*** Records for the exercise ***
-- pv_equiv track=rewrite | github.com/manman4/OEIS_03 | 376/376756/376756_01.py | A376756
-- ===== SOURCE A (Python) =====
-- def A376756(n):
--     c = 0
--     for x in range(n):
--         z = x**2%n
--         for y in range(x, n):
--             if not (z+y*(x+y))%n:
--                 c += 1
--     return c
-- ===== SOURCE B (Python) =====
-- def A376756(n):
--     # O(n) via completing the square: x^2+xy+y^2 == 0 (mod n)  <=>  (2x+y)^2 + 3y^2 == 0 (mod 4n),
--     # and u^2 mod 4n is 2n-periodic in u, so count ordered pairs with a residue table, then halve.
--     m = 4 * n
--     sq = {}
--     for u in range(2 * n):
--         k = (u & 1, u * u % m)
--         sq[k] = sq.get(k, 0) + 1
--     ordered = 0
--     diag = 0
--     for y in range(n):
--         ordered += sq.get((y & 1, (-3 * y * y) % m), 0)
--         if 3 * y * y % n == 0:
--             diag += 1
--     return (ordered + diag) // 2
-- ===== Notes on version B (the rewrite author's own statement) =====
-- stated objective: faster
-- what changed: Replaces the O(n^2) double loop by an O(n) completing-the-square count: x^2+xy+y^2=0 mod n iff (2x+y)^2+3y^2=0 mod 4n, so B tabulates u^2 mod 4n per parity over u<2n in a dict, sums the square-root counts for each y, adds the diagonal count and halves.
import Mathlib
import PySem

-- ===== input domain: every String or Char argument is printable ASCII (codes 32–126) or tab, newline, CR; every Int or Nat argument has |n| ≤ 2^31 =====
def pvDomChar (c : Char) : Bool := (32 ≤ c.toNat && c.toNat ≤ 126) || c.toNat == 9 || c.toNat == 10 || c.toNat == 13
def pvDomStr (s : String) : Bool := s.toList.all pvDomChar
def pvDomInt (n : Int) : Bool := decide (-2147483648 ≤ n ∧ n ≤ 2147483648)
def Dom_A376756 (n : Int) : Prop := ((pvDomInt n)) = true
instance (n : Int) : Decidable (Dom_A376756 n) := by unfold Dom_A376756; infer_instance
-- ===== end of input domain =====

-- B replaces A's O(n^2) double loop by an O(n) scheme: complete the square
-- (x^2+xy+y^2 ≡ 0 mod n  iff  (2x+y)^2+3y^2 ≡ 0 mod 4n), tabulate u^2 mod 4n per
-- parity over half a period, sum the ordered matches per y, and halve.

-- ===== PORT A =====
def A376756 (n : Int) : Int :=
  (PySem.List.pyRange 0 n).foldl (fun c x =>
    let z := PySem.Int.mod (x ^ 2) n
    (PySem.List.pyRange x n).foldl (fun c y =>
      if PySem.Int.mod (z + y * (x + y)) n == 0 then c + 1 else c) c) 0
*** End of Records for the exercise ***
Return, word for word, the lines of the data above from the line with "(u & 1, u * u % m)" through the line with "import PySem", inclusive.

Answer space:
--         k = (u & 1, u * u % m)
--         sq[k] = sq.get(k, 0) + 1
--     ordered = 0
--     diag = 0
--     for y in range(n):
--         ordered += sq.get((y & 1, (-3 * y * y) % m), 0)
--         if 3 * y * y % n == 0:
--             diag += 1
--     return (ordered + diag) // 2
-- ===== Notes on version B (the rewrite author's own statement) =====
-- stated objective: faster
-- what changed: Replaces the O(n^2) double loop by an O(n) completing-the-square count: x^2+xy+y^2=0 mod n iff (2x+y)^2+3y^2=0 mod 4n, so B tabulates u^2 mod 4n per parity over u<2n in a dict, sums the square-root counts for each y, adds the diagonal count and halves.
import Mathlib
import PySem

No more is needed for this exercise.